According to an Associated Press story this week, the CDC, convinced that exercise studies of the past inaccurately measured Americans’ fitness by focusing only on strenuous activity, generously broadened its definition of exercise to include such everyday activities as light housework and gardening.

Even based on those looser standards, however, a CDC poll found that 55 percent of adults still don’t get nearly the recommended minimum of 30 minutes of exercise a day, at least four days a week.

Not only do more than half of all Americans neglect their bodies completely, the poll would seem to suggest, their houses are sorry messes, too.

So to encourage this tragically idle segment of the population, for whom even washing the dishes is presumably too exhausting to consider, the CDC offers a list of “light activities” so physically undemanding that only the comatose would find them challenging.

Want to get your blood moving without even coming close to breaking a sweat? Try “making photocopies,” the CDC suggests cryptically. If that’s too much like work, and you’re already tuckered out from all that rigorous coloring in the bathtub, why not pull up a chair and play a video game?

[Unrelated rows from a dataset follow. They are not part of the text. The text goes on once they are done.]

-- pv_equiv track=rewrite | github.com/Shivam-baghel/Python_Scaler | 2. Data Structures and Algorithm/1. Intermediate/12. Hashing-1/Homework/K Occurrences.py | getSumOfKOccurences
-- ===== SOURCE A (Python) =====
-- def getSumOfKOccurences(B, C):
--     #first create a frequency map
--     freq = {}
--     for i in range(len(C)):
--         if C[i] in freq:
--             freq[C[i]] +=1
--         else:
--             freq[C[i]] =1
--
--     # sum of keys whose value is equal to B
--     count = 0
--     # for key,value in freq.items():
--     #     if value == B:
--     #         count +=key
--     for key in freq:
--         if freq[key]==B:
--             count +=key
--     return count
-- ===== SOURCE B (Python) =====
-- def getSumOfKOccurences(B, C):
--     # Sort a copy and walk runs of equal values; add a run's value when its length is B.
--     total = 0
--     s = sorted(C)
--     i = 0
--     n = len(s)
--     while i < n:
--         j = i + 1
--         while j < n and s[j] == s[i]:
--             j += 1
--         if j - i == B:
--             total += s[i]
--         i = j
--     return total
-- ===== Notes on version B (the rewrite author's own statement) =====
-- stated objective: alternative
-- what changed: Replaces the hash-map frequency count plus second pass over the keys by sorting a copy of C and summing values of consecutive equal runs whose length is B in a single scan.
import Mathlib
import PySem

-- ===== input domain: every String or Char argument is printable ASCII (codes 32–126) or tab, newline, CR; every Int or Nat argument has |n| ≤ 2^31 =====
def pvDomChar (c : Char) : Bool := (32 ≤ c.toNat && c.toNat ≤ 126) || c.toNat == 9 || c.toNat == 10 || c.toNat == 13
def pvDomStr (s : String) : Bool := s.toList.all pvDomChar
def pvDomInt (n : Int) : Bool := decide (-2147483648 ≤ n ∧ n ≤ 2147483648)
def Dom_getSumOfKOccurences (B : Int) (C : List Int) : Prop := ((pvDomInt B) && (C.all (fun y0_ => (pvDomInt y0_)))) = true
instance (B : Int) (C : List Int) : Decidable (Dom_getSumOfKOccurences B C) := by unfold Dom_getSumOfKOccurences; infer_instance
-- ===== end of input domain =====

-- B replaces A's hash-map frequency count + key pass by a single scan over runs of a sorted copy of C (alternative decomposition, same results).


-- ===== PORT A =====
def getSumOfKOccurences (B : Int) (C : List Int) : Int :=
  let freq := (PySem.List.pyRange 0 (PySem.List.len C)).foldl
    (fun d i =>
      if d.contains (PySem.List.pyGetD C i 0) then
        d.insert (PySem.List.pyGetD C i 0) (d.getD (PySem.List.pyGetD C i 0) 0 + 1)
      else
        d.insert (PySem.List.pyGetD C i 0) 1)
    PySem.Dict.empty
  freq.keys.foldl (fun count key => if freq.getD key 0 = B then count + key else count) 0

-- ===== PORT B =====
-- the outer while loop of Source B: each step consumes one run of equal values
-- (takeWhile/dropWhile give the run s[i..j) found by the inner while loop)
def scanRunsAux (B : Int) (acc : Int) : List Int → Int
  | [] => acc
  | x :: xs =>
      scanRunsAux B
        (if ((1 + ((xs.takeWhile (fun y => y == x)).length : Int)) = B) then acc + x else acc)
        (xs.dropWhile (fun y => y == x))
  termination_by s => s.length
  decreasing_by
    simpa using Nat.lt_succ_of_le ((List.dropWhile_sublist _).length_le)

def getSumOfKOccurences_alt (B : Int) (C : List Int) : Int :=
  scanRunsAux B 0 (PySem.List.sorted C (fun x => x) false)

-- ===== PRECONDITION & SPEC =====
def Spec_getSumOfKOccurences (B : Int) (C : List Int) (out : Int) : Prop := out = getSumOfKOccurences_alt B C
instance (B : Int) (C : List Int) (out : Int) : Decidable (Spec_getSumOfKOccurences B C out) := by unfold Spec_getSumOfKOccurences; infer_instance

-- ===== CLAIM (what is proved, stated in full; the proofs are below) =====
def Claim_equal_getSumOfKOccurences : Prop := ∀ (B : Int) (C : List Int), Dom_getSumOfKOccurences B C → Spec_getSumOfKOccurences B C (getSumOfKOccurences B C)

-- ===== LEMMAS AND PROOFS =====

-- canonical value both ports compute: sum over the distinct elements of C of those occurring exactly B times
def kSum (B : Int) (C : List Int) : Int :=
  ∑ k ∈ C.toFinset, (if (C.count k : Int) = B then k else 0)

theorem getD_not_contains (d : PySem.Dict Int Int) (x : Int) (h : d.contains x = false) :
    d.getD x 0 = 0 := by
  have hfind : d.items.find? (fun p => p.1 == x) = none := by
    rw [List.find?_eq_none]
    intro p hp
    simp only [PySem.Dict.contains, List.any_eq_false] at h
    exact h p hp
  simp [PySem.Dict.getD, PySem.Dict.get?, hfind]

-- A's frequency loop builds Counter(C)
theorem freq_eq_counter (C : List Int) :
    (PySem.List.pyRange 0 (PySem.List.len C)).foldl
      (fun d i =>
        if d.contains (PySem.List.pyGetD C i 0) then
          d.insert (PySem.List.pyGetD C i 0) (d.getD (PySem.List.pyGetD C i 0) 0 + 1)
        else
          d.insert (PySem.List.pyGetD C i 0) 1)
      PySem.Dict.empty = PySem.Dict.counter C := by
  have h1 := PySem.List.foldl_pyRange_pyGetD C 0
      (fun (d : PySem.Dict Int Int) (x : Int) =>
        if d.contains x then d.insert x (d.getD x 0 + 1) else d.insert x 1)
      PySem.Dict.empty (le_refl 0)
  simp only [Int.toNat_zero, List.drop_zero] at h1
  refine Eq.trans h1 ?_
  rw [← PySem.Dict.foldl_insert_getD_add_one_eq_counter]
  congr 1
  funext d x
  by_cases h : d.contains x
  · simp [h]
  · simp [h, getD_not_contains d x (by simpa using h)]

-- folding "if p k then acc + k else acc" is acc plus a sum
theorem foldl_if_add (p : Int → Prop) [DecidablePred p] (l : List Int) (acc : Int) :
    l.foldl (fun a k => if p k then a + k else a) acc
      = acc + (l.map (fun k => if p k then k else 0)).sum := by
  induction l generalizing acc with
  | nil => simp
  | cons x xs ih => simp only [List.foldl_cons, List.map_cons, List.sum_cons, ih]; split <;> ring

theorem toFinset_ofList (l : List Int) : (PySem.Set.ofList l : List Int).toFinset = l.toFinset := by
  ext k; simp [List.mem_toFinset, PySem.Set.mem_ofList]

theorem portA_eq_kSum (B : Int) (C : List Int) : getSumOfKOccurences B C = kSum B C := by
  simp only [getSumOfKOccurences]
  rw [freq_eq_counter]
  simp only [PySem.Dict.keys_counter, PySem.Dict.getD_counter]
  rw [foldl_if_add (fun k => ((C.count k : Int) = B))]
  rw [← List.sum_toFinset _ (PySem.Set.nodup_ofList C)]
  rw [toFinset_ofList]
  simp [kSum]

theorem kSum_perm (B : Int) {s t : List Int} (h : s.Perm t) : kSum B s = kSum B t := by
  unfold kSum
  have ht : s.toFinset = t.toFinset := by ext k; simp [List.mem_toFinset, h.mem_iff]
  rw [ht]
  exact Finset.sum_congr rfl (fun k _ => by rw [h.count_eq])

theorem not_mem_dropWhile_eq (x : Int) (xs : List Int)
    (hxs : ∀ y ∈ xs, x ≤ y) (hpw : xs.Pairwise (fun a b => a ≤ b)) :
    x ∉ xs.dropWhile (fun y => y == x) := by
  cases hD : xs.dropWhile (fun y => y == x) with
  | nil => simp
  | cons h0 t =>
    have hne : xs.dropWhile (fun y => y == x) ≠ [] := by simp [hD]
    have hhead := List.head_dropWhile_not (fun y => (y == x)) hne
    have hh0x : h0 ≠ x := by
      intro h; apply absurd hhead; simp [hD, h]
    have hsub : (xs.dropWhile (fun y => y == x)).Sublist xs := List.dropWhile_sublist _
    have hh0mem : h0 ∈ xs := hsub.subset (by simp [hD])
    have hxh0 : x < h0 := lt_of_le_of_ne (hxs _ hh0mem) (fun h => hh0x h.symm)
    have hpwD : (h0 :: t).Pairwise (fun a b => a ≤ b) := hD ▸ List.Pairwise.sublist hsub hpw
    intro hx
    rcases List.mem_cons.mp hx with h | h
    · subst h; exact absurd hxh0 (lt_irrefl x)
    · exact absurd hxh0 (not_lt.mpr ((List.pairwise_cons.mp hpwD).1 x h))

theorem scan_sorted_aux (B : Int) : ∀ (n : Nat) (s : List Int), s.length ≤ n →
    s.Pairwise (fun a b => a ≤ b) → ∀ acc, scanRunsAux B acc s = acc + kSum B s := by
  intro n
  induction n with
  | zero =>
    intro s hlen _ acc
    have hs : s = [] := List.eq_nil_of_length_eq_zero (Nat.le_zero.mp hlen)
    subst hs; simp [scanRunsAux, kSum]
  | succ n ih =>
    intro s hlen hs acc
    match s with
    | [] => simp [scanRunsAux, kSum]
    | x :: xs =>
      rw [scanRunsAux]
      have hsplit : xs.takeWhile (fun y => y == x) ++ xs.dropWhile (fun y => y == x) = xs :=
        List.takeWhile_append_dropWhile
      have hrun : ∀ y ∈ xs.takeWhile (fun y => y == x), y = x := by
        intro y hy
        simpa using List.mem_takeWhile_imp hy
      have hxs_le : ∀ y ∈ xs, x ≤ y := (List.pairwise_cons.mp hs).1
      have hpw_xs : xs.Pairwise (fun a b => a ≤ b) := (List.pairwise_cons.mp hs).2
      have hxrest : x ∉ xs.dropWhile (fun y => y == x) := not_mem_dropWhile_eq x xs hxs_le hpw_xs
      have hrest_pw : (xs.dropWhile (fun y => y == x)).Pairwise (fun a b => a ≤ b) :=
        List.Pairwise.sublist (List.dropWhile_sublist _) hpw_xs
      have hrest_len : (xs.dropWhile (fun y => y == x)).length ≤ n :=
        le_trans (List.dropWhile_sublist _).length_le (Nat.le_of_succ_le_succ hlen)
      -- counts in s
      have hcount_x : (x :: xs).count x = (xs.takeWhile (fun y => y == x)).length + 1 := by
        conv_lhs => rw [← hsplit]
        rw [List.count_cons_self, List.count_append]
        rw [List.count_eq_length.mpr (fun b hb => (hrun b hb).symm)]
        rw [List.count_eq_zero.mpr hxrest]
      have hcount_ne : ∀ k, k ≠ x → (x :: xs).count k = (xs.dropWhile (fun y => y == x)).count k := by
        intro k hk
        have h1 : List.count k (x :: xs) = List.count k xs := by simp [Ne.symm hk]
        rw [h1]
        conv_lhs => rw [← hsplit]
        rw [List.count_append, List.count_eq_zero.mpr (fun hkm => hk (hrun k hkm)), Nat.zero_add]
      -- distinct elements of s
      have hxs_fins : xs.toFinset
          = (xs.takeWhile (fun y => y == x)).toFinset ∪ (xs.dropWhile (fun y => y == x)).toFinset := by
        conv_lhs => rw [← hsplit]
        exact List.toFinset_append
      have hfins : (x :: xs).toFinset = insert x (xs.dropWhile (fun y => y == x)).toFinset := by
        rw [List.toFinset_cons, hxs_fins]
        ext k
        simp only [Finset.mem_insert, Finset.mem_union, List.mem_toFinset]
        constructor
        · rintro (h | h | h)
          · exact Or.inl h
          · exact Or.inl (hrun k h)
          · exact Or.inr h
        · rintro (h | h)
          · exact Or.inl h
          · exact Or.inr (Or.inr h)
      have hxnot : x ∉ (xs.dropWhile (fun y => y == x)).toFinset := by
        simpa [List.mem_toFinset] using hxrest
      have hksum : kSum B (x :: xs)
          = (if ((1 + ((xs.takeWhile (fun y => y == x)).length : Int)) = B) then x else 0)
            + kSum B (xs.dropWhile (fun y => y == x)) := by
        unfold kSum
        rw [hfins, Finset.sum_insert hxnot]
        congr 1
        · rw [hcount_x]
          have hiff : ((((xs.takeWhile (fun y => y == x)).length + 1 : Nat) : Int) = B)
              ↔ ((1 + ((xs.takeWhile (fun y => y == x)).length : Int)) = B) := by
            push_cast; omega
          simp only [hiff]
        · refine Finset.sum_congr rfl (fun k hk => ?_)
          have hkx : k ≠ x := fun h => hxnot (h ▸ hk)
          rw [hcount_ne k hkx]
      rw [ih _ hrest_len hrest_pw, hksum]
      split <;> ring

theorem portB_eq_kSum (B : Int) (C : List Int) : getSumOfKOccurences_alt B C = kSum B C := by
  unfold getSumOfKOccurences_alt
  rw [scan_sorted_aux B (PySem.List.sorted C (fun x => x) false).length _ le_rfl
      (PySem.List.sorted_pairwise C (fun x => x))]
  rw [kSum_perm B (PySem.List.sorted_perm C (fun x => x) false)]
  ring

-- ===== VERDICT (by name: the statement is the Claim_ definition above) =====
theorem getSumOfKOccurences_spec : Claim_equal_getSumOfKOccurences := by
  intro B C _
  unfold Spec_getSumOfKOccurences
  rw [portA_eq_kSum, portB_eq_kSum]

Perhaps you could throw darts, shoot a pistol, fish (while sitting down, of course), or even do some light office work that requires nothing more taxing than moving your hands and fingers. By the way, floating in water is also on the CDC list, along with an extremely low-impact activity called “purposeless wandering.”

People new to this exercise business, though, might want to have plenty of BenGay ointment on hand, just in case.